Quais as outras ocasiões em que encontrou o Papa Bento XVI, como presidente dos Focolares? “Em 2008 recebeu, a mim e ao copresidente Faletti, logo após a Assembleia Geral dos Focolares, na qual tínhamos sido eleitos, a primeira após a morte da nossa fundadora. Depois me convidou, viajando no mesmo trem, com numerosas autoridades, para a “Jornada de reflexão, diálogo e oração pela paz e a justiça no mundo”, realizada em Assis (Itália) em 27 de outubro de 2011, nos 25 anos da primeira Jornada, realizada pelo Papa João Paulo II, em 1986. E, enfim, participei da sua última audiência, dia 27 de fevereiro de 2013, depois do anúncio da sua demissão”. Quais as suas reflexões diante daquela decisão do Papa? “Quando ele se apercebeu de não possuir mais as forças para cumprir o seu papel, teve a coragem de deixar o lugar a outros que, segundo seu parecer, tinham mais forças e possibilidades de fazer melhor. Uma escolha, como eu disse
também naquele momento, que me pareceu revelar um concentrado da sua reflexão teológica e espiritual. Evidenciou a primazia de Deus, o sentido de que a história é guiada por Ele. E nos direcionou a colher os sinais dos tempos e responder a eles com a coragem de opções sofridas, mas inovadoras. Com uma clara nota de esperança pela “certeza de que a Igreja é de Cristo”. Penso que não erro ao afirmar que a Igreja para a qual o Papa Bento sempre olhou, inclusive ao cumprir essa escolha, é uma “Igreja-comunhão”, fruto do Vaticano II, mas também numa visão prospectiva, “cada vez mais expressão da essência da Igreja”, como ele mesmo havia sublinhado. E este “cada vez mais” nos diz que ainda não a realizamos plenamente, e convida cada um de nós a trabalhar nesta direção com sempre maior responsabilidade”. No dia seguinte à sua eleição como Pontífice, Chiara Lubich escreveu: “Pelo conhecimento direto que tenho dele, que possui dotes especiais para receber a luz do Espirito, não deixará de surpreender e superar qualquer previsão”. Na sua opinião, qual foi a contribuição mais significativa trazida pelo Papa Bento XVI à Igreja?
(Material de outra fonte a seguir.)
-- pv_equiv track=rewrite | github.com/koba925/alds | atcoder/TYPICAL90/BX.py | cakecut_editorial
-- ===== SOURCE A (Python) =====
-- import itertools as it
-- from bisect import bisect_left
--
-- def cakecut_editorial(N, A):
--     total = sum(A)
--     if total % 10 != 0:
--         return False
--
--     A += A
--     B = [0] + list(it.accumulate(A))
--     for left in range(N):
--         target = total // 10 + B[left]
--         right = bisect_left(B, target, left)
--         if B[right] == target:
--             return True
--     return False
-- ===== SOURCE B (Python) =====
-- # Two-pointer sliding window over the monotone prefix sums: the right pointer only
-- # ever advances, so there is no per-start search and no lookup structure at all.
-- # Note: A mutates its argument (A += A); B does not -- the equivalence claimed is
-- # about the return value only.
-- def cakecut_editorial(N, A):
--     total = sum(A)
--     if total % 10 != 0:
--         return False
--     tenth = total // 10
--     AA = A + A
--     m = len(AA)
--     right = 0
--     rsum = 0   # prefix sum of AA[:right]
--     lsum = 0   # prefix sum of A[:left]
--     for left in range(N):
--         target = lsum + tenth
--         while right < m and rsum < target:
--             rsum += AA[right]
--             right += 1
--         if rsum == target:
--             return True
--         lsum += A[left]
--     return False
-- ===== Notes on version B (the rewrite author's own statement) =====
-- stated objective: alternative
-- what changed: Replaced the per-start binary search (bisect_left on the prefix-sum array) by a single two-pointer sliding window over the monotone prefix sums: one right pointer that only ever advances, no search and no lookup structure.
-- outside the precondition, e.g. on cakecut_editorial(6, [-9, -12, 7, 9, 3, 12]): A returns True, B returns False; on cakecut_editorial(1, [-10]): A raises IndexError, B returns False; on cakecut_editorial(3, [5, 5]): A returns False, B raises IndexError
import Mathlib
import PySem

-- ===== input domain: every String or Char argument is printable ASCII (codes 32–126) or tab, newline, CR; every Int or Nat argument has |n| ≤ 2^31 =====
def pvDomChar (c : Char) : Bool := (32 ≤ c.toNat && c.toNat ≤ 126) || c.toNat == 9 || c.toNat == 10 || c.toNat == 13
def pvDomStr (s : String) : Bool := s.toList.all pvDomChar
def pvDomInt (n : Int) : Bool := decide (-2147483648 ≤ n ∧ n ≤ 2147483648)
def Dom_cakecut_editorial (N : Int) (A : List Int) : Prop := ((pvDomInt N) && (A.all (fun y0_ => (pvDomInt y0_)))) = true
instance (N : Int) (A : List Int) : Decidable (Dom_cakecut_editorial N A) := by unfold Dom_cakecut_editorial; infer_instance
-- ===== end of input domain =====

-- B replaces the per-start binary search by one two-pointer sliding window over the
-- monotone prefix sums (the right pointer only ever advances; no search structure).
-- Python A mutates its argument (A += A), B does not; the claim is about the return value only.

-- ===== PORT A =====

-- itertools.accumulate: running sums starting from acc
def pvAccum : Int → List Int → List Int
  | _, [] => []
  | acc, x :: xs => (acc + x) :: pvAccum (acc + x) xs

-- bisect.bisect_left(a, x, lo) with hi = len(a), transliterated (a[mid] read via getD; in range whenever hi ≤ len a)
def pvBisect (a : List Int) (x : Int) (lo hi : Nat) : Nat :=
  if lo < hi then
    let mid := (lo + hi) / 2
    if a.getD mid 0 < x then pvBisect a x (mid + 1) hi else pvBisect a x lo mid
  else lo
termination_by hi - lo
decreasing_by all_goals omega

def cakecut_editorial (N : Int) (A : List Int) : Bool :=
  let total := A.sum
  if PySem.Int.mod total 10 ≠ 0 then false
  else
    let AA := A ++ A
    let B := 0 :: pvAccum 0 AA
    (PySem.List.pyRange 0 N 1).any fun left =>
      match PySem.List.pyGet? B left with
      | none => false   -- Python: IndexError (excluded by Pre_)
      | some bl =>
        let target := PySem.Int.floordiv total 10 + bl
        let right := pvBisect B target left.toNat B.length
        match B[right]? with
        | none => false  -- Python: IndexError (excluded by Pre_)
        | some v => v == target

-- ===== PORT B =====

-- the inner `while right < m and rsum < target` loop of Source B
def pvWhile (AA : List Int) (target : Int) (right : Nat) (rsum : Int) : Nat × Int :=
  if _h : right < AA.length ∧ rsum < target then
    pvWhile AA target (right + 1) (rsum + AA.getD right 0)
  else (right, rsum)
termination_by AA.length - right
decreasing_by omega

-- the outer `for left in range(N)` loop of Source B, carrying lsum and the sliding (right, rsum)
def pvTP (A AA : List Int) (tenth : Int) : Nat → Int → Int → Nat → Int → Bool
  | 0, _, _, _, _ => false
  | fuel + 1, left, lsum, right, rsum =>
    let target := lsum + tenth
    let p := pvWhile AA target right rsum
    if p.2 == target then true
    else
      match PySem.List.pyGet? A left with
      | none => false  -- Python: IndexError (excluded by Pre_)
      | some x => pvTP A AA tenth fuel (left + 1) (lsum + x) p.1 p.2

def cakecut_editorial_alt (N : Int) (A : List Int) : Bool :=
  let total := A.sum
  if PySem.Int.mod total 10 ≠ 0 then false
  else
    let tenth := PySem.Int.floordiv total 10
    let AA := A ++ A
    pvTP A AA tenth N.toNat 0 0 0 0

-- ===== PRECONDITION & SPEC =====

-- Pre_ excludes only inputs whose total IS divisible by 10 but which have a negative element or
-- N > len(A): there A bisects an UNSORTED prefix-sum array / reads prefix sums past position N,
-- raising IndexError or returning an accidental value (and B raises for N > len(A)).
def Pre_cakecut_editorial (N : Int) (A : List Int) : Prop :=
  PySem.Int.mod A.sum 10 ≠ 0 ∨ (N ≤ A.length ∧ ∀ x ∈ A, 0 ≤ x)

instance (N : Int) (A : List Int) : Decidable (Pre_cakecut_editorial N A) := by
  unfold Pre_cakecut_editorial; infer_instance

def pvWitness_cakecut_editorial : Int × List Int := (4, [1, 2, 3, 4])

def Spec_cakecut_editorial (N : Int) (A : List Int) (out : Bool) : Prop := out = cakecut_editorial_alt N A
instance (N : Int) (A : List Int) (out : Bool) : Decidable (Spec_cakecut_editorial N A out) := by unfold Spec_cakecut_editorial; infer_instance

-- ===== CLAIM (what is proved, stated in full; the proofs are below) =====
def Claim_equal_cakecut_editorial : Prop := ∀ (N : Int) (A : List Int), Dom_cakecut_editorial N A → Pre_cakecut_editorial N A → Spec_cakecut_editorial N A (cakecut_editorial N A)

-- ===== LEMMAS AND PROOFS =====

theorem pvAccum_length (a : Int) (xs : List Int) : (pvAccum a xs).length = xs.length := by
  induction xs generalizing a with
  | nil => rfl
  | cons x xs ih => simp [pvAccum, ih]

theorem pvAccum_getElem? (xs : List Int) (a : Int) (i : Nat) (h : i < xs.length) :
    (pvAccum a xs)[i]? = some (a + (xs.take (i + 1)).sum) := by
  induction xs generalizing a i with
  | nil => simp at h
  | cons x xs ih =>
    cases i with
    | zero => simp [pvAccum]
    | succ j =>
      simp only [pvAccum, List.getElem?_cons_succ]
      rw [ih (a + x) j (by simpa using h)]
      simp [List.sum_cons]; ring

theorem take_sum_step (L : List Int) (h : ∀ x ∈ L, 0 ≤ x) (i : Nat) :
    (L.take i).sum ≤ (L.take (i + 1)).sum := by
  rw [List.take_add_one, List.sum_append]
  have h0 : 0 ≤ (L[i]?.toList).sum := by
    cases hg : L[i]? with
    | none => simp
    | some v => simpa using h v (List.mem_of_getElem? hg)
  omega

theorem take_sum_mono (L : List Int) (h : ∀ x ∈ L, 0 ≤ x) :
    ∀ i j : Nat, i ≤ j → (L.take i).sum ≤ (L.take j).sum :=
  fun _ _ hij => monotone_nat_of_le_succ (take_sum_step L h) hij

theorem pvB_length (L : List Int) : (0 :: pvAccum 0 L).length = L.length + 1 := by
  simp [pvAccum_length]

theorem pvB_getElem? (L : List Int) (i : Nat) (h : i < L.length + 1) :
    (0 :: pvAccum 0 L)[i]? = some ((L.take i).sum) := by
  cases i with
  | zero => simp
  | succ j =>
    simp only [List.getElem?_cons_succ]
    rw [pvAccum_getElem? L 0 j (by omega)]
    simp

theorem pvB_getD (L : List Int) (i : Nat) (h : i < L.length + 1) :
    (0 :: pvAccum 0 L).getD i 0 = (L.take i).sum := by
  rw [List.getD_eq_getElem?_getD, pvB_getElem? L i h]
  rfl

theorem pvB_mono (L : List Int) (h : ∀ x ∈ L, 0 ≤ x) :
    ∀ i j : Nat, i ≤ j → j < (0 :: pvAccum 0 L).length →
      (0 :: pvAccum 0 L).getD i 0 ≤ (0 :: pvAccum 0 L).getD j 0 := by
  intro i j hij hj
  rw [pvB_length] at hj
  rw [pvB_getD L i (by omega), pvB_getD L j (by omega)]
  exact take_sum_mono L h i j hij

theorem pvB_step (L : List Int) (i : Nat) (h : i < L.length) :
    (0 :: pvAccum 0 L).getD (i + 1) 0 = (0 :: pvAccum 0 L).getD i 0 + L.getD i 0 := by
  rw [pvB_getD L (i + 1) (by omega), pvB_getD L i (by omega)]
  rw [List.take_add_one, List.sum_append, List.getElem?_eq_getElem h,
      List.getD_eq_getElem?_getD, List.getElem?_eq_getElem h]
  simp

theorem pvBisect_spec (a : List Int) (x : Int)
    (mono : ∀ i j : Nat, i ≤ j → j < a.length → a.getD i 0 ≤ a.getD j 0) :
    ∀ (m lo hi : Nat), hi - lo = m → lo ≤ hi → hi ≤ a.length →
      lo ≤ pvBisect a x lo hi ∧ pvBisect a x lo hi ≤ hi ∧
      (∀ i, lo ≤ i → i < pvBisect a x lo hi → a.getD i 0 < x) ∧
      (∀ i, pvBisect a x lo hi ≤ i → i < hi → x ≤ a.getD i 0) := by
  intro m
  induction m using Nat.strong_induction_on with
  | _ m ih =>
    intro lo hi hm hlohi hha
    rw [pvBisect]
    by_cases hlt : lo < hi
    · simp only [hlt, if_true]
      by_cases hc : a.getD ((lo + hi) / 2) 0 < x
      · simp only [hc, if_true]
        have hrec := ih (hi - ((lo + hi) / 2 + 1)) (by omega) ((lo + hi) / 2 + 1) hi rfl
          (by omega) hha
        refine ⟨by omega, hrec.2.1, ?_, hrec.2.2.2⟩
        intro i hi1 hi2
        by_cases hile : i ≤ (lo + hi) / 2
        · exact lt_of_le_of_lt (mono i ((lo + hi) / 2) hile (by omega)) hc
        · exact hrec.2.2.1 i (by omega) hi2
      · simp only [hc, if_false]
        have hrec := ih ((lo + hi) / 2 - lo) (by omega) lo ((lo + hi) / 2) rfl
          (by omega) (by omega)
        refine ⟨hrec.1, by omega, hrec.2.2.1, ?_⟩
        intro i hi1 hi2
        by_cases hile : (lo + hi) / 2 ≤ i
        · exact le_trans (not_lt.mp hc) (mono ((lo + hi) / 2) i hile (by omega))
        · exact hrec.2.2.2 i hi1 (by omega)
    · simp only [hlt, if_false]
      exact ⟨le_refl _, hlohi, by intro i h1 h2; omega, by intro i h1 h2; omega⟩

theorem pvBisect_hit (a : List Int) (x : Int)
    (mono : ∀ i j : Nat, i ≤ j → j < a.length → a.getD i 0 ≤ a.getD j 0)
    (lo : Nat) (hlo : lo ≤ a.length) :
    (match a[pvBisect a x lo a.length]? with
     | none => false
     | some v => v == x) = true ↔
      ∃ i, lo ≤ i ∧ i < a.length ∧ a.getD i 0 = x := by
  obtain ⟨h1, h2, h3, h4⟩ := pvBisect_spec a x mono (a.length - lo) lo a.length rfl hlo le_rfl
  constructor
  · intro h
    cases hg : a[pvBisect a x lo a.length]? with
    | none => rw [hg] at h; simp at h
    | some v =>
      rw [hg] at h
      simp only [beq_iff_eq] at h
      have hrlen : pvBisect a x lo a.length < a.length := by
        by_contra hcon
        rw [List.getElem?_eq_none_iff.mpr (by omega)] at hg
        simp at hg
      refine ⟨pvBisect a x lo a.length, h1, hrlen, ?_⟩
      rw [List.getD_eq_getElem?_getD, hg]
      simpa using h
  · rintro ⟨i, hli, hilen, hix⟩
    have hir : pvBisect a x lo a.length ≤ i := by
      by_contra hcon
      exact absurd hix (ne_of_lt (h3 i hli (by omega)))
    have hrlen : pvBisect a x lo a.length < a.length := lt_of_le_of_lt hir hilen
    have hrx : a.getD (pvBisect a x lo a.length) 0 = x := by
      have hle := mono (pvBisect a x lo a.length) i hir hilen
      rw [hix] at hle
      exact le_antisymm hle (h4 _ le_rfl hrlen)
    rw [List.getElem?_eq_getElem hrlen]
    simp only [beq_iff_eq]
    rw [List.getD_eq_getElem?_getD, List.getElem?_eq_getElem hrlen] at hrx
    simpa using hrx

theorem exists_ge_iff (a : List Int) (tenth : Int) (ht : 0 ≤ tenth)
    (mono : ∀ i j : Nat, i ≤ j → j < a.length → a.getD i 0 ≤ a.getD j 0)
    (lo : Nat) (hlo : lo < a.length) :
    (∃ i, lo ≤ i ∧ i < a.length ∧ a.getD i 0 = tenth + a.getD lo 0) ↔
      ∃ i, i < a.length ∧ a.getD i 0 = tenth + a.getD lo 0 := by
  constructor
  · rintro ⟨i, _, hilen, hix⟩; exact ⟨i, hilen, hix⟩
  · rintro ⟨i, hilen, hix⟩
    by_cases hli : lo ≤ i
    · exact ⟨i, hli, hilen, hix⟩
    · have h1 : a.getD i 0 ≤ a.getD lo 0 := mono i lo (by omega) hlo
      have h2 : tenth = 0 := by omega
      exact ⟨lo, le_refl _, hlo, by omega⟩

theorem any_congr' {α : Type} (l : List α) (p q : α → Bool) (h : ∀ a ∈ l, p a = q a) :
    l.any p = l.any q := by
  induction l with
  | nil => rfl
  | cons x xs ih =>
    simp only [List.any_cons, h x (List.mem_cons_self), ih (fun a ha => h a (List.mem_cons_of_mem x ha))]

-- the inner while loop lands on the first prefix sum ≥ target at or after `right`
theorem pvWhile_spec (AA : List Int) (target : Int) :
    ∀ (fuel right : Nat) (rsum : Int), AA.length - right = fuel →
      right ≤ AA.length → rsum = (0 :: pvAccum 0 AA).getD right 0 →
      right ≤ (pvWhile AA target right rsum).1 ∧
      (pvWhile AA target right rsum).1 ≤ AA.length ∧
      (pvWhile AA target right rsum).2 = (0 :: pvAccum 0 AA).getD (pvWhile AA target right rsum).1 0 ∧
      (∀ i, right ≤ i → i < (pvWhile AA target right rsum).1 → (0 :: pvAccum 0 AA).getD i 0 < target) ∧
      ((pvWhile AA target right rsum).1 = AA.length ∨ target ≤ (pvWhile AA target right rsum).2) := by
  intro fuel
  induction fuel using Nat.strong_induction_on with
  | _ fuel ih =>
    intro right rsum hf hr hs
    rw [pvWhile]
    by_cases hg : right < AA.length ∧ rsum < target
    · rw [dif_pos hg]
      have hstep : rsum + AA.getD right 0 = (0 :: pvAccum 0 AA).getD (right + 1) 0 := by
        rw [pvB_step AA right hg.1, hs]
      have hrec := ih (AA.length - (right + 1)) (by omega) (right + 1)
        (rsum + AA.getD right 0) rfl (by omega) hstep
      refine ⟨by have := hrec.1; omega, hrec.2.1, hrec.2.2.1, ?_, hrec.2.2.2.2⟩
      intro i hi1 hi2
      by_cases hie : i = right
      · subst hie; rw [← hs]; exact hg.2
      · exact hrec.2.2.2.1 i (by omega) hi2
    · rw [dif_neg hg]
      refine ⟨le_refl _, hr, hs, by intro i h1 h2; omega, ?_⟩
      rcases not_and_or.mp hg with h | h
      · exact Or.inl (by omega)
      · exact Or.inr (by omega)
O que esta diz à Igreja de hoje e àquela que o Sínodo está preparando para o futuro? “O Papa Ratzinger soube perceber a realidade dos Movimentos na Igreja como a “primavera do Espírito”. Foi fundamental o seu discurso, ainda como cardeal, no Congresso dos Movimentos, antes do grande encontro de Pentecostes 1998, com o Papa João Paulo II. Um texto seu, de 1969, que faz parte de um ciclo de aulas para a rádio, é impressionante pensando nos tempos de hoje; revela a sua profunda espiritualidade e essencialidade, numa perspectiva que estará presente em seu coração durante todo o pontificado. Ele afirmava que estavam se preparando tempos muito difíceis para a Igreja, que a sua verdadeira crise tinha só começado e deveria lidar com grandes convulsões. Mas, o então cardeal Ratzinger, se dizia convicto daquilo que restará no final: não a Igreja do culto político, mas a Igreja da fé. Ela não será mais a força social dominante, na medida que era até pouco tempo atrás. Mas a Igreja verá, ele concluía, um novo florescimento e se mostrará como a casa do homem, onde encontrar vida e esperança além da morte”.